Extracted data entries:
****

-- pv_equiv track=rewrite | github.com/mazziechai/hun-kawaba | main.py | split_compound
-- ===== SOURCE A (Python) =====
-- start_consonants = 'ptkbdgfscljwhm'
--
-- def split_compound(compound):
--     pieces = []
--     piece_start_index = 0
--     for i in range(1, len(compound)):
--         if compound[i] in start_consonants + '\'':
--             if compound[piece_start_index] == '\'':
--                 piece_start_index += 1
--             pieces.append(compound[piece_start_index:i])
--             piece_start_index = i
--     pieces.append(compound[piece_start_index:])
--     return pieces
-- ===== SOURCE B (Python) =====
-- start_consonants = 'ptkbdgfscljwhm'
--
-- def split_compound(compound):
--     marks = start_consonants + "'"
--     bounds = [0] + [i for i in range(1, len(compound)) if compound[i] in marks]
--     pieces = [compound[s + (compound[s] == "'"):e] for s, e in zip(bounds, bounds[1:])]
--     pieces.append(compound[bounds[-1]:])
--     return pieces
-- ===== Notes on version B (the rewrite author's own statement) =====
-- stated objective: alternative
-- what changed: Replaced A's single stateful loop (carrying piece_start_index and mutating it) by a two-phase decomposition: first compute the list of cut points, then slice between consecutive cut points via zip, with the final piece taken from the last cut point.
import Mathlib
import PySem

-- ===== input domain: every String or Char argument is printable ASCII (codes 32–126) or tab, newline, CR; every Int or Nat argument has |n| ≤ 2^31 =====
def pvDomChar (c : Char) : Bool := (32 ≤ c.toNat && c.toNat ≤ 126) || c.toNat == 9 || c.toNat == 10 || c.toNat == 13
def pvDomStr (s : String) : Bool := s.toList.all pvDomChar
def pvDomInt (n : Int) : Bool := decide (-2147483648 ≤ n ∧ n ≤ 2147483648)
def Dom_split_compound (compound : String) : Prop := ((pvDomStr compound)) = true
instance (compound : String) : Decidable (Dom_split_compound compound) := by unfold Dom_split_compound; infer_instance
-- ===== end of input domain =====

-- B replaces A's single stateful loop by precomputing the cut-point list and slicing between
-- consecutive cut points (objective: alternative decomposition; same exact output).

-- membership in start_consonants + "'" (shared by both ports)
def sc_isMark (c : Char) : Bool :=
  c ∈ ['p','t','k','b','d','g','f','s','c','l','j','w','h','m','\'']

-- ===== PORT A =====
def split_compound (compound : String) : List String :=
  let cs := compound.toList
  let res := (PySem.List.pyRange 1 cs.length 1).foldl
    (fun (st : List String × Int) (i : Int) =>
      if sc_isMark (PySem.List.pyGetD cs i ' ') then
        (st.1 ++ [String.ofList (PySem.List.slice cs
              (some (if PySem.List.pyGetD cs st.2 ' ' == '\'' then st.2 + 1 else st.2))
              (some i))],
         i)
      else st)
    ([], 0)
  res.1 ++ [String.ofList (PySem.List.slice cs (some res.2) none)]

-- ===== PORT B =====
def split_compound_alt (compound : String) : List String :=
  let cs := compound.toList
  let bounds : List Int :=
    0 :: ((PySem.List.pyRange 1 cs.length 1).filter
            (fun i => sc_isMark (PySem.List.pyGetD cs i ' ')))
  let pieces := (bounds.zip bounds.tail).map (fun se =>
    String.ofList (PySem.List.slice cs
      (some (se.1 + (if PySem.List.pyGetD cs se.1 ' ' == '\'' then 1 else 0)))
      (some se.2)))
  pieces ++ [String.ofList (PySem.List.slice cs (some (PySem.List.pyGetD bounds (-1) 0)) none)]

-- ===== PRECONDITION & SPEC =====
def Spec_split_compound (compound : String) (out : List String) : Prop := out = split_compound_alt compound
instance (compound : String) (out : List String) : Decidable (Spec_split_compound compound out) := by unfold Spec_split_compound; infer_instance

-- ===== CLAIM (what is proved, stated in full; the proofs are below) =====
def Claim_equal_split_compound : Prop := ∀ (compound : String), Dom_split_compound compound → Spec_split_compound compound (split_compound compound)

-- ===== LEMMAS AND PROOFS =====

-- proof-only helper: the list of non-final pieces produced from start s and cut points bs
def scChop (cs : List Char) (s : Int) : List Int → List String
  | [] => []
  | b :: bs =>
      String.ofList (PySem.List.slice cs
        (some (if PySem.List.pyGetD cs s ' ' == '\'' then s + 1 else s)) (some b))
        :: scChop cs b bs

theorem scFoldA (cs : List Char) (L : List Int) :
    ∀ (pieces : List String) (s : Int),
      (L.foldl (fun (st : List String × Int) (i : Int) =>
        if sc_isMark (PySem.List.pyGetD cs i ' ') then
          (st.1 ++ [String.ofList (PySem.List.slice cs
                (some (if PySem.List.pyGetD cs st.2 ' ' == '\'' then st.2 + 1 else st.2))
                (some i))],
           i)
        else st) (pieces, s))
      = (pieces ++ scChop cs s (L.filter (fun i => sc_isMark (PySem.List.pyGetD cs i ' '))),
         (L.filter (fun i => sc_isMark (PySem.List.pyGetD cs i ' '))).getLastD s) := by
  induction L with
  | nil => intro pieces s; simp [scChop]
  | cons i L ih =>
      intro pieces s
      by_cases h : sc_isMark (PySem.List.pyGetD cs i ' ') = true
      · simp only [List.foldl_cons, List.filter_cons, h, if_pos, ih, scChop,
          List.getLastD_cons, List.append_assoc, List.singleton_append]
      · simp only [List.foldl_cons, List.filter_cons, h]
        simp only [Bool.false_eq_true, ite_false, ih]

theorem scZipB (cs : List Char) (bs : List Int) :
    ∀ (s : Int),
      (((s :: bs).zip bs).map (fun se =>
        String.ofList (PySem.List.slice cs
          (some (se.1 + (if PySem.List.pyGetD cs se.1 ' ' == '\'' then 1 else 0)))
          (some se.2))))
      = scChop cs s bs := by
  induction bs with
  | nil => intro s; simp [scChop]
  | cons b bs ih =>
      intro s
      simp only [List.zip_cons_cons, List.map_cons, ih, scChop]
      congr 2
      split_ifs <;> simp

theorem scLastAux (F : List Int) : ∀ (x : Int), (x :: F).getLast (by simp) = F.getLastD x := by
  induction F with
  | nil => intro x; simp
  | cons y F ih =>
      intro x
      rw [List.getLast_cons (by simp), List.getLastD_cons]
      exact ih y

theorem scLast (x : Int) (F : List Int) :
    PySem.List.pyGetD (x :: F) (-1) 0 = F.getLastD x := by
  rw [PySem.List.pyGetD_neg_one (x :: F) 0 (by simp)]
  exact scLastAux F x

-- ===== VERDICT (by name: the statement is the Claim_ definition above) =====
theorem split_compound_spec : Claim_equal_split_compound := by
  intro compound _
  show _ = _
  unfold split_compound split_compound_alt
  dsimp only
  rw [scFoldA, List.tail_cons, scZipB, scLast]
  simp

****

§ Work order:
In the data above, which lines lie between the line with "import PySem" and the line with "-- ===== end of", inclusive? Print those lines exactly and nothing else.

§ Response:
import PySem

-- ===== input domain: every String or Char argument is printable ASCII (codes 32–126) or tab, newline, CR; every Int or Nat argument has |n| ≤ 2^31 =====
def pvDomChar (c : Char) : Bool := (32 ≤ c.toNat && c.toNat ≤ 126) || c.toNat == 9 || c.toNat == 10 || c.toNat == 13
def pvDomStr (s : String) : Bool := s.toList.all pvDomChar
def pvDomInt (n : Int) : Bool := decide (-2147483648 ≤ n ∧ n ≤ 2147483648)
def Dom_split_compound (compound : String) : Prop := ((pvDomStr compound)) = true
instance (compound : String) : Decidable (Dom_split_compound compound) := by unfold Dom_split_compound; infer_instance
-- ===== end of input domain =====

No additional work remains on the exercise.